C’est le troisième volet du projet : la sécurité alimentaire et les conditions de vie, notamment des 33 familles les plus pauvres du village qui n’ont pas de quoi vivre, se nourrir ou se vêtir décemment. Ces familles ont toutes reçu des conseils pour améliorer leur production agricole, mais également 2 moutons qui feront des petits à l’avenir. A la manière du micro-crédit (mais sans aucun intérêt), une petite somme d’argent leur a également été donnée pour qu’elles lancent leur petit “business” de maïs, de manioc, de teff (la céréale locale), de café… Un projet géré par la chef des femmes, Ofaecsse, au sourire éclatant : "on a pu développer ce projet de business et certaines personnes peuvent vendre leur production au marché, faire un peu de profit et ainsi changer leur vie.

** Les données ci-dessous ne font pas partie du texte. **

-- pv_equiv track=rewrite | github.com/Elvich/Algorithms-and-data-structures | Term 2/Para 28.04.2025/Four.py | remove_negatives
-- ===== SOURCE A (Python) =====
-- def remove_negatives(stack):
--     temp_stack = []
--     while stack:
--         element = stack.pop()
--         if element >= 0:
--             temp_stack.append(element)
--     while temp_stack:
--         stack.append(temp_stack.pop())
--     return stack
-- ===== SOURCE B (Python) =====
-- def remove_negatives(stack):
--     write = 0
--     for read in range(len(stack)):
--         if stack[read] >= 0:
--             stack[write] = stack[read]
--             write += 1
--     del stack[write:]
--     return stack
-- ===== Notes on version B (the rewrite author's own statement) =====
-- stated objective: alternative
-- what changed: Replaced the pop-everything-into-a-temp-stack-and-pop-back double reversal with a single-pass in-place two-pointer compaction (write cursor + truncation), removing the auxiliary stack.
import Mathlib
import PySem

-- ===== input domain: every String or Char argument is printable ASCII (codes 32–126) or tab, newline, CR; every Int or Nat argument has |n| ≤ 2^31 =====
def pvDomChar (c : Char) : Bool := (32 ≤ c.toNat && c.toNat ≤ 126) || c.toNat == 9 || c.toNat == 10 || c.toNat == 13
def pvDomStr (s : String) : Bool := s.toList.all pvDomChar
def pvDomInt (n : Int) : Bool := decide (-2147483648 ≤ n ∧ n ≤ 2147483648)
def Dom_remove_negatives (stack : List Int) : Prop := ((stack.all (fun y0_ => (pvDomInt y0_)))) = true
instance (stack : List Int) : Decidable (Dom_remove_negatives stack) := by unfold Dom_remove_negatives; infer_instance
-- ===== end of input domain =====

-- B replaces A's two pop-based passes through an auxiliary temp stack with a single
-- in-place two-pointer compaction (write cursor + truncation); the return value is proved
-- equal (both Pythons mutate the argument list in place, leaving it equal to the result).

-- ===== PORT A =====
-- while stack: element = stack.pop(); if element >= 0: temp_stack.append(element)
def rnLoop1 (stack temp : List Int) : List Int :=
  if h : stack = [] then temp
  else
    let element := stack.getLast h
    rnLoop1 stack.dropLast (if element ≥ 0 then temp ++ [element] else temp)
termination_by stack.length
decreasing_by
  have := List.length_pos_iff.mpr h
  simp [List.length_dropLast]; omega

-- while temp_stack: stack.append(temp_stack.pop())
def rnLoop2 (temp stack : List Int) : List Int :=
  if h : temp = [] then stack
  else rnLoop2 temp.dropLast (stack ++ [temp.getLast h])
termination_by temp.length
decreasing_by
  have := List.length_pos_iff.mpr h
  simp [List.length_dropLast]; omega

def remove_negatives (stack : List Int) : List Int :=
  rnLoop2 (rnLoop1 stack []) []   -- after the first loop the argument list is empty

-- ===== PORT B =====
-- for read in range(len(stack)): if stack[read] >= 0: stack[write] = stack[read]; write += 1
-- then del stack[write:]; return stack
def remove_negatives_alt (stack : List Int) : List Int :=
  let st := (PySem.List.pyRange 0 (stack.length : Int) 1).foldl
    (fun (p : List Int × Nat) read =>
      if PySem.List.pyGetD p.1 read 0 ≥ 0 then
        (p.1.set p.2 (PySem.List.pyGetD p.1 read 0), p.2 + 1)
      else p)
    (stack, 0)
  st.1.take st.2

-- ===== PRECONDITION & SPEC =====
def Spec_remove_negatives (stack : List Int) (out : List Int) : Prop := out = remove_negatives_alt stack
instance (stack : List Int) (out : List Int) : Decidable (Spec_remove_negatives stack out) := by unfold Spec_remove_negatives; infer_instance

-- ===== CLAIM (what is proved, stated in full; the proofs are below) =====
def Claim_equal_remove_negatives : Prop := ∀ (stack : List Int), Dom_remove_negatives stack → Spec_remove_negatives stack (remove_negatives stack)

-- ===== LEMMAS AND PROOFS =====

theorem rnLoop1_eq (s : List Int) : ∀ temp,
    rnLoop1 s temp = temp ++ ((s.filter (fun x => decide (0 ≤ x))).reverse) := by
  induction s using List.reverseRecOn with
  | nil => intro temp; simp [rnLoop1]
  | append_singleton xs x ih =>
    intro temp
    rw [rnLoop1]
    simp only [dif_neg (by simp : xs ++ [x] ≠ ([] : List Int)),
      List.getLast_append, List.dropLast_concat]
    rw [ih]
    by_cases hx : (0:Int) ≤ x
    · simp [List.filter_append, hx, ge_iff_le]
    · simp [List.filter_append, hx, ge_iff_le]

theorem rnLoop2_eq (t : List Int) : ∀ st, rnLoop2 t st = st ++ t.reverse := by
  induction t using List.reverseRecOn with
  | nil => intro st; simp [rnLoop2]
  | append_singleton xs x ih =>
    intro st
    rw [rnLoop2]
    simp only [dif_neg (by simp : xs ++ [x] ≠ ([] : List Int)),
      List.getLast_append, List.dropLast_concat]
    rw [ih]; simp

theorem remove_negatives_eq_filter (s : List Int) :
    remove_negatives s = s.filter (fun x => decide (0 ≤ x)) := by
  unfold remove_negatives
  rw [rnLoop1_eq, rnLoop2_eq]
  simp

-- take (w+1) of a set at w is the old prefix plus the new element
theorem take_succ_set (l : List Int) (w : Nat) (v : Int) (h : w < l.length) :
    (l.set w v).take (w+1) = l.take w ++ [v] := by
  rw [List.set_eq_take_append_cons_drop, if_pos h]
  have hlen : (l.take w).length = w := by simp; omega
  rw [List.take_append, hlen]
  simp [List.take_take]

-- the invariant of B's fold: after processing indices < k, the first w cells hold the
-- filtered prefix, cells ≥ k are untouched
theorem alt_inv (s : List Int) : ∀ (k w : Nat) (l : List Int),
    w ≤ k → k ≤ s.length → l.length = s.length →
    l.take w = (s.take k).filter (fun x => decide (0 ≤ x)) →
    l.drop k = s.drop k →
    (let st := (PySem.List.pyRange (k : Int) (s.length : Int) 1).foldl
        (fun (p : List Int × Nat) read =>
          if PySem.List.pyGetD p.1 read 0 ≥ 0 then
            (p.1.set p.2 (PySem.List.pyGetD p.1 read 0), p.2 + 1)
          else p)
        (l, w);
      st.1.take st.2) = s.filter (fun x => decide (0 ≤ x)) := by
  intro k
  induction hk : s.length - k using Nat.strong_induction_on generalizing k with
  | _ n ih =>
    intro w l hwk hks hlen htake hdrop
    by_cases hlt : k < s.length
    · -- peel one index
      rw [PySem.List.pyRange_one_cons (by exact_mod_cast hlt)]
      simp only [List.foldl_cons]
      have hkl : k < l.length := by omega
      have hval : PySem.List.pyGetD l (k : Int) 0 = s[k] := by
        rw [PySem.List.pyGetD_natCast]
        have : l[k] = s[k] := by
          have h1 : l[k] = (l.drop k).head (by simp [List.drop_eq_nil_iff]; omega) := by
            simp [List.head_drop]
          have h2 : s[k] = (s.drop k).head (by simp [List.drop_eq_nil_iff]; omega) := by
            simp [List.head_drop]
          rw [h1, h2]; congr 1
        simp [List.getD_eq_getElem?_getD, List.getElem?_eq_getElem hkl, this]
      have htail : l.drop (k+1) = s.drop (k+1) := by
        have : (l.drop k).tail = (s.drop k).tail := by rw [hdrop]
        simpa [List.tail_drop] using this
      have hsk : s.take (k+1) = s.take k ++ [s[k]] := by
        rw [List.take_add_one, List.getElem?_eq_getElem hlt]; rfl
      by_cases hpos : (0:Int) ≤ s[k]
      · rw [hval, if_pos (by exact_mod_cast hpos)]
        have hw : w < l.length := by omega
        have hcast : ((k : Int) + 1) = ((k+1 : Nat) : Int) := by push_cast; ring
        rw [hcast]
        refine ih (s.length - (k+1)) (by omega) (k+1) rfl (w+1) (l.set w s[k])
          (by omega) (by omega) (by simp [hlen]) ?_ ?_
        · rw [take_succ_set l w s[k] hw, htake, hsk, List.filter_append]
          simp [hpos]
        · rw [List.drop_set_of_lt (by omega), htail]
      · rw [hval, if_neg (by exact_mod_cast hpos)]
        have hcast : ((k : Int) + 1) = ((k+1 : Nat) : Int) := by push_cast; ring
        rw [hcast]
        refine ih (s.length - (k+1)) (by omega) (k+1) rfl w l (by omega) (by omega) hlen ?_ htail
        rw [htake, hsk, List.filter_append]
        simp [hpos]
    · -- done: k = s.length
      have hkeq : k = s.length := by omega
      rw [PySem.List.pyRange_one_eq_nil (by omega)]
      simp only [List.foldl_nil]
      rw [htake, hkeq, List.take_length]

theorem remove_negatives_alt_eq_filter (s : List Int) :
    remove_negatives_alt s = s.filter (fun x => decide (0 ≤ x)) := by
  unfold remove_negatives_alt
  have := alt_inv s 0 0 s (le_refl 0) (Nat.zero_le _) rfl (by simp) (by simp)
  simpa using this

-- ===== VERDICT (by name: the statement is the Claim_ definition above) =====
theorem remove_negatives_spec : Claim_equal_remove_negatives := by
  intro stack _
  unfold Spec_remove_negatives
  rw [remove_negatives_eq_filter, remove_negatives_alt_eq_filter]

Les gens ont compris l’intérêt de fonctionner comme ça pour se développer. C’est une chance pour nous d’avoir rencontré Emmanuel”.

Dans les pas d’Emmanuel sur les sentiers du village, on ressent son énergie et son pouvoir d’inspiration. Il le prouve, en effet, que l’on peut changer la vie d’une famille avec un tout petit investissement : offrir une machine à coudre à une jeune fille qui souhaite se former, une machine à faire des jus de fruits pour une autre et leur permettre de développer une activité. “On a la chance de vivre en Europe, je voulais du coup apporter ma petite goutte d’eau. Je me dis aujourd’hui que c’est la preuve que je peux faire quelque chose à ma petite échelle… C’est possible !

Un magnifique projet devenu réalité grâce au grand cœur, à l’énorme sensibilité de Manu, mais aussi à la générosité de nombreux donateurs lors d’une campagne de crowdfunding. De quoi planifier déjà d’autres réalisations pour changer la vie des habitants d’Esho!